-- pv_equiv track=rewrite | github.com/sharronesofer/visual_dm | backend/systems/tension/ml/prediction_engine.py | _determine_regional_trend
-- ===== SOURCE A (Python) =====
-- from typing import Dict, Any, List, Optional, Tuple
--
-- def _determine_regional_trend(poi_predictions: List[Dict[str, Any]]) -> str:
--     """Determine overall regional trend"""
--     rising_count = sum(1 for p in poi_predictions if p['trend'] in ['rising', 'critical'])
--     falling_count = sum(1 for p in poi_predictions if p['trend'] == 'falling')
--
--     if rising_count > falling_count:
--         return 'deteriorating'
--     elif falling_count > rising_count:
--         return 'improving'
--     else:
--         return 'stable'
-- ===== SOURCE B (Python) =====
-- _WEIGHT = {'rising': 1, 'critical': 1, 'falling': -1}
--
-- def _determine_regional_trend(poi_predictions):
--     """Determine overall regional trend via a weight table: map each prediction
--     to a score, sum, and read the verdict off the sign of the sum."""
--     net = sum(_WEIGHT.get(p['trend'], 0) for p in poi_predictions)
--     if net == 0:
--         return 'stable'
--     return 'deteriorating' if net > 0 else 'improving'
-- ===== Notes on version B (the rewrite author's own statement) =====
-- stated objective: alternative
-- what changed: Replaces A's two separate counting passes with equality tests by a weight-table lookup: each prediction is mapped through a {trend: score} dict to +1/-1/0, the scores are summed in one pass, and the verdict is the sign of that sum.
import Mathlib
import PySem

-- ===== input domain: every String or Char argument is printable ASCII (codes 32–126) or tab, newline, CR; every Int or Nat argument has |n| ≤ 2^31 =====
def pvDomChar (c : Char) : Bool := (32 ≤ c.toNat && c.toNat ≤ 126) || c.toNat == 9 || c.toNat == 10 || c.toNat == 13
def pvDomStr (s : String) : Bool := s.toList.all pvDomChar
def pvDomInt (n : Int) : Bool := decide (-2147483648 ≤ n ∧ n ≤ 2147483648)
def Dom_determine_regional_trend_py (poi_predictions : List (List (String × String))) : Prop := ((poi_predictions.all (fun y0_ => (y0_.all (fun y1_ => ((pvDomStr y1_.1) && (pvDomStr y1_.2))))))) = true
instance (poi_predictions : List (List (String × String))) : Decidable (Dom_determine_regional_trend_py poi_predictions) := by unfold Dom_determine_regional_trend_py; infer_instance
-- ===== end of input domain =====

-- B replaces A's two counting passes by a weight-table (trend ↦ ±1/0) map-sum whose sign is the verdict (alternative decomposition, same cost).

-- ===== PORT A =====
-- p['trend'] : first matching value; Pre_ guarantees the key is present (KeyError otherwise)
def pvTrend (p : List (String × String)) : String := (List.lookup "trend" p).getD ""

def determine_regional_trend_py (poi_predictions : List (List (String × String))) : String :=
  let rising_count : Int :=
    poi_predictions.foldl (fun acc p => if pvTrend p = "rising" ∨ pvTrend p = "critical" then acc + 1 else acc) 0
  let falling_count : Int :=
    poi_predictions.foldl (fun acc p => if pvTrend p = "falling" then acc + 1 else acc) 0
  if rising_count > falling_count then "deteriorating"
  else if falling_count > rising_count then "improving"
  else "stable"

-- ===== PORT B =====
-- the module-level weight table _WEIGHT of Source B
def pvWeight : PySem.Dict String Int :=
  PySem.Dict.ofList [("rising", 1), ("critical", 1), ("falling", -1)]

def determine_regional_trend_py_alt (poi_predictions : List (List (String × String))) : String :=
  let net : Int := (poi_predictions.map (fun p => pvWeight.getD (pvTrend p) 0)).sum
  if net = 0 then "stable"
  else if net > 0 then "deteriorating"
  else "improving"

-- ===== PRECONDITION & SPEC =====
-- Pre_ excludes dicts lacking the 'trend' key, on which Python A (and B) raise KeyError.
def Pre_determine_regional_trend_py (poi_predictions : List (List (String × String))) : Prop :=
  ∀ p ∈ poi_predictions, (List.lookup "trend" p).isSome
instance (poi_predictions : List (List (String × String))) : Decidable (Pre_determine_regional_trend_py poi_predictions) := by unfold Pre_determine_regional_trend_py; infer_instance
def pvWitness_determine_regional_trend_py : (List (List (String × String))) := [[("trend", "rising")], [("trend", "stable")]]

def Spec_determine_regional_trend_py (poi_predictions : List (List (String × String))) (out : String) : Prop := out = determine_regional_trend_py_alt poi_predictions
instance (poi_predictions : List (List (String × String))) (out : String) : Decidable (Spec_determine_regional_trend_py poi_predictions out) := by unfold Spec_determine_regional_trend_py; infer_instance

-- ===== CLAIM (what is proved, stated in full; the proofs are below) =====
def Claim_equal_determine_regional_trend_py : Prop := ∀ (poi_predictions : List (List (String × String))), Dom_determine_regional_trend_py poi_predictions → Pre_determine_regional_trend_py poi_predictions → Spec_determine_regional_trend_py poi_predictions (determine_regional_trend_py poi_predictions)

-- ===== LEMMAS AND PROOFS =====
-- The weight table, characterised pointwise.
theorem pv_weight_val (t : String) :
    pvWeight.getD t 0 =
      if t = "rising" ∨ t = "critical" then 1 else if t = "falling" then -1 else 0 := by
  have h : pvWeight = PySem.Dict.mk [("rising", 1), ("critical", 1), ("falling", -1)] := by decide
  by_cases h1 : t = "rising"
  · subst h1; decide
  · by_cases h2 : t = "critical"
    · subst h2; decide
    · by_cases h3 : t = "falling"
      · subst h3; decide
      · simp only [h1, h2, h3, or_self, if_false]
        rw [h]
        simp [PySem.Dict.getD, PySem.Dict.get?, Ne.symm h1, Ne.symm h2, Ne.symm h3]

-- B's weighted sum equals A's rising count minus A's falling count (any starting accumulators).
theorem pv_sum_eq_counts (l : List (List (String × String))) :
    ∀ (r f : Int),
    l.foldl (fun acc p => if pvTrend p = "rising" ∨ pvTrend p = "critical" then acc + 1 else acc) r
      - l.foldl (fun acc p => if pvTrend p = "falling" then acc + 1 else acc) f
      = (l.map (fun p => pvWeight.getD (pvTrend p) 0)).sum + (r - f) := by
  induction l with
  | nil => intro r f; simp
  | cons p l ih =>
    intro r f
    simp only [List.foldl_cons, List.map_cons, List.sum_cons, pv_weight_val (pvTrend p)]
    by_cases h1 : pvTrend p = "rising" ∨ pvTrend p = "critical"
    · have h2 : ¬ pvTrend p = "falling" := by rcases h1 with h1 | h1 <;> simp [h1]
      simp only [if_pos h1, if_neg h2]
      linarith [ih (r + 1) f]
    · by_cases h2 : pvTrend p = "falling"
      · simp only [if_neg h1, if_pos h2]
        linarith [ih r (f + 1)]
      · simp only [if_neg h1, if_neg h2]
        linarith [ih r f]

-- ===== VERDICT (by name: the statement is the Claim_ definition above) =====
theorem determine_regional_trend_py_spec : Claim_equal_determine_regional_trend_py := by
  intro l _ _
  unfold Spec_determine_regional_trend_py determine_regional_trend_py determine_regional_trend_py_alt
  set r := l.foldl (fun acc p => if pvTrend p = "rising" ∨ pvTrend p = "critical" then acc + 1 else acc) (0:Int) with hr
  set f := l.foldl (fun acc p => if pvTrend p = "falling" then acc + 1 else acc) (0:Int) with hf
  have hnet : (l.map (fun p => pvWeight.getD (pvTrend p) 0)).sum = r - f := by
    have := pv_sum_eq_counts l 0 0
    rw [← hr, ← hf] at this; omega
  rw [hnet]
  by_cases hrf : r > f
  · simp [hrf, show ¬ (r - f = 0) by omega]
  · by_cases hfr : f > r
    · simp [hrf, hfr, show ¬ (r - f = 0) by omega]
    · simp [hrf, hfr, show r - f = 0 by omega]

※ ※ ※

Starting at the line that contains "[if_neg h1, if_neg h2]", output every remaining line of the data exactly, and stop after the last one.

__Output for this task__.
      · simp only [if_neg h1, if_neg h2]
        linarith [ih r f]

-- ===== VERDICT (by name: the statement is the Claim_ definition above) =====
theorem determine_regional_trend_py_spec : Claim_equal_determine_regional_trend_py := by
  intro l _ _
  unfold Spec_determine_regional_trend_py determine_regional_trend_py determine_regional_trend_py_alt
  set r := l.foldl (fun acc p => if pvTrend p = "rising" ∨ pvTrend p = "critical" then acc + 1 else acc) (0:Int) with hr
  set f := l.foldl (fun acc p => if pvTrend p = "falling" then acc + 1 else acc) (0:Int) with hf
  have hnet : (l.map (fun p => pvWeight.getD (pvTrend p) 0)).sum = r - f := by
    have := pv_sum_eq_counts l 0 0
    rw [← hr, ← hf] at this; omega
  rw [hnet]
  by_cases hrf : r > f
  · simp [hrf, show ¬ (r - f = 0) by omega]
  · by_cases hfr : f > r
    · simp [hrf, hfr, show ¬ (r - f = 0) by omega]
    · simp [hrf, hfr, show r - f = 0 by omega]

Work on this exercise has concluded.